▶ _THE PROBLEM_
Transcribe exactly each line of the entries, from the opening line to the line with "return lengths.index(major), major", with both of those lines included.

Collected data:
-- pv_equiv track=rewrite | github.com/Lucasbr2k14/becrowd_problems | 1273.py | get_major_strig
-- ===== SOURCE A (Python) =====
-- def get_major_strig(strings:list[str]) -> tuple[int]:
--   major:int = len(strings[0])
--   index:int = 0
--   for i in range(len(strings)):
--     if len(strings[i]) > major:
--       major = len(strings[i])
--       index = i
--   return index, major
-- ===== SOURCE B (Python) =====
-- def get_major_strig(strings: list[str]) -> tuple[int]:
--   lengths = [len(s) for s in strings]
--   major = max(lengths)
--   return lengths.index(major), major
-- ===== Notes on version B (the rewrite author's own statement) =====
-- stated objective: idiomatic
-- what changed: Replaces the seeded running-max index loop by a build-lengths-table then max()/list.index decomposition (earliest tie kept by .index's first-match rule).
import Mathlib
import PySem

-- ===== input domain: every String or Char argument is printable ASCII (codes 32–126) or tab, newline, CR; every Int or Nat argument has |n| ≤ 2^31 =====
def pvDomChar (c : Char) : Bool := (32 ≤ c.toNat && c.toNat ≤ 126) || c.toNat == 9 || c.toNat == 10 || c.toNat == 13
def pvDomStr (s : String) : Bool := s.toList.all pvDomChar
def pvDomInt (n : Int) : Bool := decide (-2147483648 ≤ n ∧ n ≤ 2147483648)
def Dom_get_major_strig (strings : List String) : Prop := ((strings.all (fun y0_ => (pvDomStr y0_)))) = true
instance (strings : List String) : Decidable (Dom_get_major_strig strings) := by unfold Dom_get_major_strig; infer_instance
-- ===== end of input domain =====

-- B replaces A's running-max index loop by a lengths-table + max + first-index decomposition; return value only.
-- ===== PORT A =====
def get_major_strig (strings : List String) : Int × Int :=
  let major : Int := PySem.Str.len (PySem.List.pyGetD strings 0 "")
  let index : Int := 0
  (PySem.List.pyRange 0 (PySem.List.len strings) 1).foldl
    (fun (st : Int × Int) i =>
      if PySem.Str.len (PySem.List.pyGetD strings i "") > st.2 then
        (i, PySem.Str.len (PySem.List.pyGetD strings i ""))
      else st)
    (index, major)

-- ===== PORT B =====
def get_major_strig_alt (strings : List String) : Int × Int :=
  let lengths : List Int := strings.map PySem.Str.len
  let major : Int := (PySem.List.max? lengths (fun x => x)).getD 0
  (((PySem.List.index? lengths major).getD 0 : Nat), major)

-- ===== PRECONDITION & SPEC =====
-- A evaluates strings[0] (IndexError on the empty list), so Pre_ excludes [].
def Pre_get_major_strig (strings : List String) : Prop := strings ≠ []
instance (strings : List String) : Decidable (Pre_get_major_strig strings) := by unfold Pre_get_major_strig; infer_instance
def pvWitness_get_major_strig : List String := ["ab", "c", "def"]

def Spec_get_major_strig (strings : List String) (out : Int × Int) : Prop := out = get_major_strig_alt strings
instance (strings : List String) (out : Int × Int) : Decidable (Spec_get_major_strig strings out) := by unfold Spec_get_major_strig; infer_instance

-- ===== CLAIM (what is proved, stated in full; the proofs are below) =====
def Claim_equal_get_major_strig : Prop := ∀ (strings : List String), Dom_get_major_strig strings → Pre_get_major_strig strings → Spec_get_major_strig strings (get_major_strig strings)

-- ===== LEMMAS AND PROOFS =====

-- first index of v in L (Int-valued; meaningful when v ∈ L)
def fidx : List Int → Int → Int
  | [], _ => 0
  | a :: t, v => if a = v then 0 else 1 + fidx t v

theorem fidx_eq_index? (L : List Int) (v : Int) (h : v ∈ L) :
    ((PySem.List.index? L v).getD 0 : Int) = fidx L v := by
  induction L with
  | nil => cases h
  | cons a t ih =>
    by_cases hav : a = v
    · subst hav
      rw [PySem.List.index?_cons_self]
      simp [fidx]
    · have hv : v ∈ t := by
        rcases List.mem_cons.mp h with h' | h'
        · exact absurd h'.symm hav
        · exact h'
      rw [PySem.List.index?_cons_of_ne t hav]
      cases hk : PySem.List.index? t v with
      | none => exact absurd ((PySem.List.index?_eq_none_iff t v).mp hk) (by simpa using hv)
      | some k =>
        have := ih hv
        rw [hk] at this
        simp only [Option.map_some, Option.getD_some] at this ⊢
        simp [fidx, hav, ← this]
        ring

theorem le_foldl_max_self (t : List Int) (x : Int) : x ≤ t.foldl max x := by
  induction t generalizing x with
  | nil => simp
  | cons a t ih => exact le_trans (le_max_left x a) (ih (max x a))

-- characterization of the argmax loop over enumerate
theorem loop_char {α : Type} (f : α → Int) (L : List α) (s i0 m0 : Int) :
    List.foldl (fun (st : Int × Int) (p : Int × α) =>
        if f p.2 > st.2 then (p.1, f p.2) else st) (i0, m0) (PySem.List.enumerate L s)
    = (if (L.map f).foldl max m0 > m0
        then (s + fidx (L.map f) ((L.map f).foldl max m0), (L.map f).foldl max m0)
        else (i0, m0)) := by
  induction L generalizing s i0 m0 with
  | nil => simp
  | cons a t ih =>
    rw [PySem.List.enumerate_cons]
    simp only [List.foldl_cons, List.map_cons, List.foldl_cons]
    by_cases h : f a > m0
    · rw [if_pos h]
      rw [ih]
      have hmax : max m0 (f a) = f a := max_eq_right (le_of_lt h)
      rw [hmax]
      have hge : f a ≤ (t.map f).foldl max (f a) := le_foldl_max_self _ _
      by_cases h2 : (t.map f).foldl max (f a) > f a
      · rw [if_pos h2, if_pos (lt_trans h h2)]
        have hne : f a ≠ (t.map f).foldl max (f a) := ne_of_lt h2
        simp [fidx, hne]
        ring
      · rw [if_neg h2, if_pos (by omega)]
        have heq : (t.map f).foldl max (f a) = f a := le_antisymm (by omega) hge
        rw [heq]
        simp [fidx]
    · rw [if_neg h]
      rw [ih]
      have hmax : max m0 (f a) = m0 := max_eq_left (by omega)
      rw [hmax]
      by_cases h2 : (t.map f).foldl max m0 > m0
      · rw [if_pos h2, if_pos h2]
        have hne : f a ≠ (t.map f).foldl max m0 := by omega
        simp [fidx, hne]
        ring
      · rw [if_neg h2, if_neg h2]

-- ===== VERDICT (by name: the statement is the Claim_ definition above) =====
theorem get_major_strig_spec : Claim_equal_get_major_strig := by
  intro strings _ hpre
  unfold Spec_get_major_strig get_major_strig get_major_strig_alt
  cases strings with
  | nil => exact absurd rfl hpre
  | cons h0 rest =>
    simp only []
    -- turn the pyRange fold into a fold over enumerate
    have hen : PySem.List.enumerate (h0 :: rest) 0
        = (PySem.List.pyRange 0 (PySem.List.len (h0 :: rest)) 1).map
            (fun j => (j, PySem.List.pyGetD (h0 :: rest) j "")) :=
      PySem.List.enumerate_eq_map_pyRange (h0 :: rest) ""
    have hfold :
        (PySem.List.pyRange 0 (PySem.List.len (h0 :: rest)) 1).foldl
          (fun (st : Int × Int) i =>
            if PySem.Str.len (PySem.List.pyGetD (h0 :: rest) i "") > st.2 then
              (i, PySem.Str.len (PySem.List.pyGetD (h0 :: rest) i ""))
            else st)
          (0, PySem.Str.len (PySem.List.pyGetD (h0 :: rest) 0 ""))
        = List.foldl (fun (st : Int × Int) (p : Int × String) =>
            if PySem.Str.len p.2 > st.2 then (p.1, PySem.Str.len p.2) else st)
            (0, PySem.Str.len (PySem.List.pyGetD (h0 :: rest) 0 ""))
            (PySem.List.enumerate (h0 :: rest) 0) := by
      rw [hen, List.foldl_map]
    rw [hfold]
    have h0get : PySem.List.pyGetD (h0 :: rest) 0 "" = h0 := by
      simp [PySem.List.pyGetD, PySem.List.pyGet?, PySem.List.pyIdx?]
    rw [h0get]
    rw [loop_char PySem.Str.len (h0 :: rest) 0 0 (PySem.Str.len h0)]
    set x : Int := PySem.Str.len h0 with hx
    set t : List Int := rest.map PySem.Str.len with ht
    have hmap : (h0 :: rest).map PySem.Str.len = x :: t := by simp [hx, ht]
    rw [hmap]
    have hM : (x :: t).foldl max x = t.foldl max x := by simp
    rw [hM]
    have hmaj : (PySem.List.max? (x :: t) (fun y => y)).getD 0 = t.foldl max x := by
      rw [PySem.List.max?_id_cons]; rfl
    rw [hmaj]
    have hge : x ≤ t.foldl max x := le_foldl_max_self t x
    by_cases h2 : t.foldl max x > x
    · rw [if_pos h2]
      have hmem : t.foldl max x ∈ (x :: t) := by
        have := PySem.List.max?_mem (xs := x :: t) (key := fun y => y)
          (m := t.foldl max x) (by rw [PySem.List.max?_id_cons])
        exact this
      rw [← fidx_eq_index? (x :: t) (t.foldl max x) hmem]
      simp
    · rw [if_neg h2]
      have heq : t.foldl max x = x := le_antisymm (by omega) hge
      rw [heq]
      rw [PySem.List.index?_cons_self]
      simp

▶ _THE COMPLETED TASK_
-- pv_equiv track=rewrite | github.com/Lucasbr2k14/becrowd_problems | 1273.py | get_major_strig
-- ===== SOURCE A (Python) =====
-- def get_major_strig(strings:list[str]) -> tuple[int]:
--   major:int = len(strings[0])
--   index:int = 0
--   for i in range(len(strings)):
--     if len(strings[i]) > major:
--       major = len(strings[i])
--       index = i
--   return index, major
-- ===== SOURCE B (Python) =====
-- def get_major_strig(strings: list[str]) -> tuple[int]:
--   lengths = [len(s) for s in strings]
--   major = max(lengths)
--   return lengths.index(major), major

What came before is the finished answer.